Let $0=a<b=1,I=(0,1),\mathcal{F}=\{F_t:t\in I\},$

$F_t\left(x\right)=\frac{x^{2-t}}{(t-1)(t-2)}-\frac{x}{(t-1)(t-2)},t\in I.$

Then, $t\mapsto d^2{F}_t\left(x\right)/d{x}^2=x^{-t}>0$ is completely monotone function on I and, from Corollary 1, we know that the function $t\mapsto B{F}_t,$

$$B{F}_t=\frac{1}{(t-1)(t-2)}{\int }_0^{b}g\left(x\right)dx{\int }_0^b{x}^{2-t}h\left(x\right)dx+\frac{b^{3-t}}{(t-1)(t-2)(t-3)}{\int }_0^{b}g\left(x\right)h\left(x\right)dx,$$

is completely monotone on I for any concave function $g:[0,b]\to {\mathbb{R}}_{+}$ and any increasing function $h:[0,b]\to {\mathbb{R}}_{+}.$ Additionally, using function $t\mapsto B{F}_t$, we can produce means (17).

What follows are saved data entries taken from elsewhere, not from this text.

-- pv_equiv track=rewrite | github.com/Still-Here-0/Barreiras | Codigo_Barreira.py | wall_interaction
-- ===== SOURCE A (Python) =====
-- def interaction_p_w():
-- 	interac = {\
-- 	'0_0':['A1','B1','A2','B2'],'0_1':['B1','C1','B2','C2'],'0_2':['C1','D1','C2','D2'],'0_3':['D1','E1','D2','E2'],\
-- 	'0_4':['E1','F1','E2','F2'],'0_5':['F1','G1','F2','G2'],'0_6':['G1','H1','G2','H2'],'0_7':['H1','I1','H2','I2'],\
-- 	\
-- 	'1_0':['A2','B2','A3','B3'],'1_1':['B2','C2','B3','C3'],'1_2':['C2','D2','C3','D3'],'1_3':['D2','E2','D3','E3'],\
-- 	'1_4':['E2','F2','E3','F3'],'1_5':['F2','G2','F3','G3'],'1_6':['G2','H2','G3','H3'],'1_7':['H2','I2','H3','I3'],\
-- 	\
-- 	'2_0':['A3','B3','A4','B4'],'2_1':['B3','C3','B4','C4'],'2_2':['C3','D3','C4','D4'],'2_3':['D3','E3','D4','E4'],\
-- 	'2_4':['E3','F3','E4','F4'],'2_5':['F3','G3','F4','G4'],'2_6':['G3','H3','G4','H4'],'2_7':['H3','I3','H4','I4'],\
-- 	\
-- 	'3_0':['A4','B4','A5','B5'],'3_1':['B4','C4','B5','C5'],'3_2':['C4','D4','C5','D5'],'3_3':['D4','E4','D5','E5'],\
-- 	'3_4':['E4','F4','E5','F5'],'3_5':['F4','G4','F5','G5'],'3_6':['G4','H4','G5','H5'],'3_7':['H4','I4','H5','I5'],\
-- 	\
-- 	'4_0':['A5','B5','A6','B6'],'4_1':['B5','C5','B6','C6'],'4_2':['C5','D5','C6','D6'],'4_3':['D5','E5','D6','E6'],\
-- 	'4_4':['E5','F5','E6','F6'],'4_5':['F5','G5','F6','G6'],'4_6':['G5','H5','G6','H6'],'4_7':['H5','I5','H6','I6'],\
-- 	\
-- 	'5_0':['A6','B6','A7','B7'],'5_1':['B6','C6','B7','C7'],'5_2':['C6','D6','C7','D7'],'5_3':['D6','E6','D7','E7'],\
-- 	'5_4':['E6','F6','E7','F7'],'5_5':['F6','G6','F7','G7'],'5_6':['G6','H6','G7','H7'],'5_7':['H6','I6','H7','I7'],\
-- 	\
-- 	'6_0':['A7','B7','A8','B8'],'6_1':['B7','C7','B8','C8'],'6_2':['C7','D7','C8','D8'],'6_3':['D7','E7','D8','E8'],\
-- 	'6_4':['E7','F7','E8','F8'],'6_5':['F7','G7','F8','G8'],'6_6':['G7','H7','G8','H8'],'6_7':['H7','I7','H8','I8'],\
-- 	\
-- 	'7_0':['A8','B8','A9','B9'],'7_1':['B8','C8','B9','C9'],'7_2':['C8','D8','C9','D9'],'7_3':['D8','E8','D9','E9'],\
-- 	'7_4':['E8','F8','E9','F9'],'7_5':['F8','G8','F9','G9'],'7_6':['G8','H8','G9','H9'],'7_7':['H8','I8','H9','I9']\
-- 	}
-- 	return interac
--
-- def wall_interaction(lines, mov):
-- 	ract = interaction_p_w()
-- 	for line in lines:
-- 		#qual linha estamos botando a barreira
-- 		fist = str(line[0])
-- 		second = '_'
-- 		wall_indx = 0
-- 		for wall in line[1]:
-- 			#qual coluna estamos botando a barreira
-- 			third = str(wall_indx)
-- 			key = fist + second + third
-- 			#Se tiver uma barreira nessa coordenada os movimentos dos pioes sao restringidos
-- 			if wall[0]:
-- 				if wall[1] == '|':
-- 					mov[ract[key][0]][1] = '  '
-- 					mov[ract[key][1]][3] = '  '
-- 					mov[ract[key][2]][1] = '  '
-- 					mov[ract[key][3]][3] = '  '
-- 				elif wall[1] == '-':
-- 					mov[ract[key][0]][2] = '  '
-- 					mov[ract[key][1]][2] = '  '
-- 					mov[ract[key][2]][0] = '  '
-- 					mov[ract[key][3]][0] = '  '
-- 			wall_indx += 1
-- 	return mov
-- ===== SOURCE B (Python) =====
-- def wall_interaction(lines, mov):
--     # Two staged passes: first collect the set of (cell, slot) positions any wall
--     # blanks; then rebuild every movement list pointwise from that set.
--     # (Return-value equivalence with A: A mutates mov's inner lists in place and
--     # returns mov; B returns a freshly built dict and leaves mov untouched.)
--     cols = 'ABCDEFGHI'
--     blanked = set()
--     for r, walls in lines:
--         for c, (active, kind) in enumerate(walls):
--             if active and 0 <= r <= 7 and 0 <= c <= 7:
--                 if kind == '|':
--                     blanked.update({(cols[c] + str(r + 1), 1),
--                                     (cols[c + 1] + str(r + 1), 3),
--                                     (cols[c] + str(r + 2), 1),
--                                     (cols[c + 1] + str(r + 2), 3)})
--                 elif kind == '-':
--                     blanked.update({(cols[c] + str(r + 1), 2),
--                                     (cols[c + 1] + str(r + 1), 2),
--                                     (cols[c] + str(r + 2), 0),
--                                     (cols[c + 1] + str(r + 2), 0)})
--     return {cell: ['  ' if (cell, i) in blanked else v for i, v in enumerate(lst)]
--             for cell, lst in mov.items()}
-- ===== Notes on version B (the rewrite author's own statement) =====
-- stated objective: alternative
-- what changed: Replaces A's single mutating pass through the 64-entry interaction table by two staged passes: pass 1 collects the set of (cell, slot) positions blanked by any wall (cell names computed arithmetically from row/column), pass 2 rebuilds every movement list pointwise from that set instead of mutating mov in place.
-- outside the precondition, e.g. on wall_interaction([(8, [(True, '|')])], {}): A raises KeyError, B returns {}; on wall_interaction([(0, [(True, '|')])], {}): A raises KeyError, B returns {}
import Mathlib
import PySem

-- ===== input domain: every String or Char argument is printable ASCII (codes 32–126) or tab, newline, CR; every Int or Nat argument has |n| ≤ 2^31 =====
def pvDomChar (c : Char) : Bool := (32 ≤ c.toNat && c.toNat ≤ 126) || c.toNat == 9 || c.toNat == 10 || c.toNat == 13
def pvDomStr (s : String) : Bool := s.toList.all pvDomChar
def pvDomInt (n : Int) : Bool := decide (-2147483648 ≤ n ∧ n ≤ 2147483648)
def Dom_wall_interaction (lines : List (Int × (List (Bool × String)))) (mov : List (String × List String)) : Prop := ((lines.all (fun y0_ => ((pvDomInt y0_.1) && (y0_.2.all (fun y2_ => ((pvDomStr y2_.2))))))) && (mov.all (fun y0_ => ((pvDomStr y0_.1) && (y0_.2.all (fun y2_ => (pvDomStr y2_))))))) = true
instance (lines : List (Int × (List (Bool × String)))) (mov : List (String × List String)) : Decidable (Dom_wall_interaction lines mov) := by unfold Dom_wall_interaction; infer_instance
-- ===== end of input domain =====

-- B restructures A into two staged passes: first collect the set of (cell, slot) positions any
-- wall blanks (cell names computed arithmetically instead of A's 64-entry table), then rebuild
-- every movement list pointwise from that set.  Objective: alternative.  The Python A mutates
-- mov's inner lists in place and returns mov, the Python B builds a fresh dict and leaves mov
-- untouched; the equivalence proved here is about the return value.

-- ===== PORT A =====
def interaction_p_w : PySem.Dict String (List String) :=
  PySem.Dict.mk [("0_0", ["A1","B1","A2","B2"]),
    ("0_1", ["B1","C1","B2","C2"]),
    ("0_2", ["C1","D1","C2","D2"]),
    ("0_3", ["D1","E1","D2","E2"]),
    ("0_4", ["E1","F1","E2","F2"]),
    ("0_5", ["F1","G1","F2","G2"]),
    ("0_6", ["G1","H1","G2","H2"]),
    ("0_7", ["H1","I1","H2","I2"]),
    ("1_0", ["A2","B2","A3","B3"]),
    ("1_1", ["B2","C2","B3","C3"]),
    ("1_2", ["C2","D2","C3","D3"]),
    ("1_3", ["D2","E2","D3","E3"]),
    ("1_4", ["E2","F2","E3","F3"]),
    ("1_5", ["F2","G2","F3","G3"]),
    ("1_6", ["G2","H2","G3","H3"]),
    ("1_7", ["H2","I2","H3","I3"]),
    ("2_0", ["A3","B3","A4","B4"]),
    ("2_1", ["B3","C3","B4","C4"]),
    ("2_2", ["C3","D3","C4","D4"]),
    ("2_3", ["D3","E3","D4","E4"]),
    ("2_4", ["E3","F3","E4","F4"]),
    ("2_5", ["F3","G3","F4","G4"]),
    ("2_6", ["G3","H3","G4","H4"]),
    ("2_7", ["H3","I3","H4","I4"]),
    ("3_0", ["A4","B4","A5","B5"]),
    ("3_1", ["B4","C4","B5","C5"]),
    ("3_2", ["C4","D4","C5","D5"]),
    ("3_3", ["D4","E4","D5","E5"]),
    ("3_4", ["E4","F4","E5","F5"]),
    ("3_5", ["F4","G4","F5","G5"]),
    ("3_6", ["G4","H4","G5","H5"]),
    ("3_7", ["H4","I4","H5","I5"]),
    ("4_0", ["A5","B5","A6","B6"]),
    ("4_1", ["B5","C5","B6","C6"]),
    ("4_2", ["C5","D5","C6","D6"]),
    ("4_3", ["D5","E5","D6","E6"]),
    ("4_4", ["E5","F5","E6","F6"]),
    ("4_5", ["F5","G5","F6","G6"]),
    ("4_6", ["G5","H5","G6","H6"]),
    ("4_7", ["H5","I5","H6","I6"]),
    ("5_0", ["A6","B6","A7","B7"]),
    ("5_1", ["B6","C6","B7","C7"]),
    ("5_2", ["C6","D6","C7","D7"]),
    ("5_3", ["D6","E6","D7","E7"]),
    ("5_4", ["E6","F6","E7","F7"]),
    ("5_5", ["F6","G6","F7","G7"]),
    ("5_6", ["G6","H6","G7","H7"]),
    ("5_7", ["H6","I6","H7","I7"]),
    ("6_0", ["A7","B7","A8","B8"]),
    ("6_1", ["B7","C7","B8","C8"]),
    ("6_2", ["C7","D7","C8","D8"]),
    ("6_3", ["D7","E7","D8","E8"]),
    ("6_4", ["E7","F7","E8","F8"]),
    ("6_5", ["F7","G7","F8","G8"]),
    ("6_6", ["G7","H7","G8","H8"]),
    ("6_7", ["H7","I7","H8","I8"]),
    ("7_0", ["A8","B8","A9","B9"]),
    ("7_1", ["B8","C8","B9","C9"]),
    ("7_2", ["C8","D8","C9","D9"]),
    ("7_3", ["D8","E8","D9","E9"]),
    ("7_4", ["E8","F8","E9","F9"]),
    ("7_5", ["F8","G8","F9","G9"]),
    ("7_6", ["G8","H8","G9","H9"]),
    ("7_7", ["H8","I8","H9","I9"])]

-- mov is a Python dict; per the type convention it arrives as an association list and the port
-- works on it through PySem.Dict.  ract[key] (KeyError), mov[cell] (KeyError) and list[i] = v
-- (IndexError) are totalised with getD/modify/pySetD; Pre_wall_interaction excludes exactly the
-- inputs where Python raises, so every default is dead under Pre_.
def wall_interaction (lines : List (Int × (List (Bool × String)))) (mov : List (String × List String)) : List (String × List String) :=
  let ract := interaction_p_w
  (lines.foldl
    (fun (m : PySem.Dict String (List String)) line =>
      let fist := PySem.Int.toStr line.1
      let second := "_"
      (line.2.foldl
        (fun (st : PySem.Dict String (List String) × Int) wall =>
          let third := PySem.Int.toStr st.2
          let key := fist ++ second ++ third
          let m :=
            if wall.1 then
              if wall.2 == "|" then
                let m := st.1.modify (PySem.List.pyGetD (ract.getD key []) 0 "") [] (fun l => PySem.List.pySetD l 1 "  ")
                let m := m.modify (PySem.List.pyGetD (ract.getD key []) 1 "") [] (fun l => PySem.List.pySetD l 3 "  ")
                let m := m.modify (PySem.List.pyGetD (ract.getD key []) 2 "") [] (fun l => PySem.List.pySetD l 1 "  ")
                m.modify (PySem.List.pyGetD (ract.getD key []) 3 "") [] (fun l => PySem.List.pySetD l 3 "  ")
              else if wall.2 == "-" then
                let m := st.1.modify (PySem.List.pyGetD (ract.getD key []) 0 "") [] (fun l => PySem.List.pySetD l 2 "  ")
                let m := m.modify (PySem.List.pyGetD (ract.getD key []) 1 "") [] (fun l => PySem.List.pySetD l 2 "  ")
                let m := m.modify (PySem.List.pyGetD (ract.getD key []) 2 "") [] (fun l => PySem.List.pySetD l 0 "  ")
                m.modify (PySem.List.pyGetD (ract.getD key []) 3 "") [] (fun l => PySem.List.pySetD l 0 "  ")
              else st.1
            else st.1
          (m, st.2 + 1))
        (m, 0)).1)
    (PySem.Dict.ofList mov)).items

-- ===== PORT B =====
-- cols[c] + str(r + dr); cols[c] is guard-protected in B, the getD "" default is dead there
def wiCell (r c dr : Int) : String :=
  ((PySem.Str.pyGet? "ABCDEFGHI" c).map (fun ch => String.singleton ch)).getD "" ++ PySem.Int.toStr (r + dr)

def wall_interaction_alt (lines : List (Int × (List (Bool × String)))) (mov : List (String × List String)) : List (String × List String) :=
  -- pass 1: the set of blanked (cell, slot) positions
  let blanked : PySem.Set (String × Int) :=
    lines.foldl
      (fun (s : PySem.Set (String × Int)) line =>
        (PySem.List.enumerate line.2 0).foldl
          (fun (s : PySem.Set (String × Int)) p =>
            if p.2.1 && decide (0 ≤ line.1) && decide (line.1 ≤ 7) && decide (0 ≤ p.1) && decide (p.1 ≤ 7) then
              if p.2.2 == "|" then
                PySem.Set.update s [(wiCell line.1 p.1 1, 1), (wiCell line.1 (p.1 + 1) 1, 3), (wiCell line.1 p.1 2, 1), (wiCell line.1 (p.1 + 1) 2, 3)]
              else if p.2.2 == "-" then
                PySem.Set.update s [(wiCell line.1 p.1 1, 2), (wiCell line.1 (p.1 + 1) 1, 2), (wiCell line.1 p.1 2, 0), (wiCell line.1 (p.1 + 1) 2, 0)]
              else s
            else s)
          s)
      PySem.Set.empty
  -- pass 2: rebuild every movement list pointwise
  (PySem.Dict.ofList mov).items.map
    (fun q => (q.1, (PySem.List.enumerate q.2 0).map (fun iv => if blanked.contains (q.1, iv.1) then "  " else iv.2)))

Examples 1 and 2 used some adapted examples of generating families from [4] because of the specific requirements on the functions f and h in Lemma 1.

Example 3.

Let $-\infty <a<b<\infty ,I=(0,\infty )$ and a family $\mathbf{H}=\{H_t:t\in I\}$ of functions on $[a,b]$ defined by

$$H_t\left(x\right)=-\frac{e^{-tx}}{t}.$$

(19)

Since $t\mapsto \frac{d}{dx}{H}_t\left(x\right)=e^{-tx}>0$ is from $CM\left(I\right)$ then $t\mapsto A{H}_t,$ with

$$A{H}_t=-\frac{1}{t}{\int }_a^{b}g\left(x\right)dx{\int }_a^b{e}^{-tx}f\left(x\right)dx+\frac{1}{t}{\int }_a^b{e}^{-tx}g\left(x\right)dx{\int }_a^{b}f\left(x\right)dx,$$

is also completely monotone on I for any concave function $g:[a,b]\to {\mathbb{R}}_{+}$ and any convex function $f:[a,b]\to {\mathbb{R}}_{+}$, and this function satisfies Lyapunov inequality (12) and means (15) can be produced.

Example 4.

Let $0=a<b<\infty ,I=(0,\infty )$ and a family $\mathbf{F}=\{F_t:t\in I\}$ of functions on $[0,b]$ defined by

$$F_t\left(x\right)=\frac{e^{-tx}-1}{t^2}.$$

(20)

Since $t\mapsto d^2{F}_t\left(x\right)/d{x}^2=e^{-tx}>0$ is from $CM\left(I\right)$, then $t\mapsto B{F}_t,$

$$B{F}_t={\int }_0^{b}g\left(x\right)dx{\int }_0^b\frac{e^{-tx}-1}{t^2}h\left(x\right)dx+\frac{e^{-tb}-b-1}{t^3}{\int }_0^{b}g\left(x\right)h\left(x\right)dx,$$

is completely monotone on I for any concave function $g:[0,b]\to {\mathbb{R}}_{+}$ and any increasing function $h:[0,b]\to {\mathbb{R}}_{+}.$ Additionally, using function $t\mapsto B{F}_t$, we can produce means (17).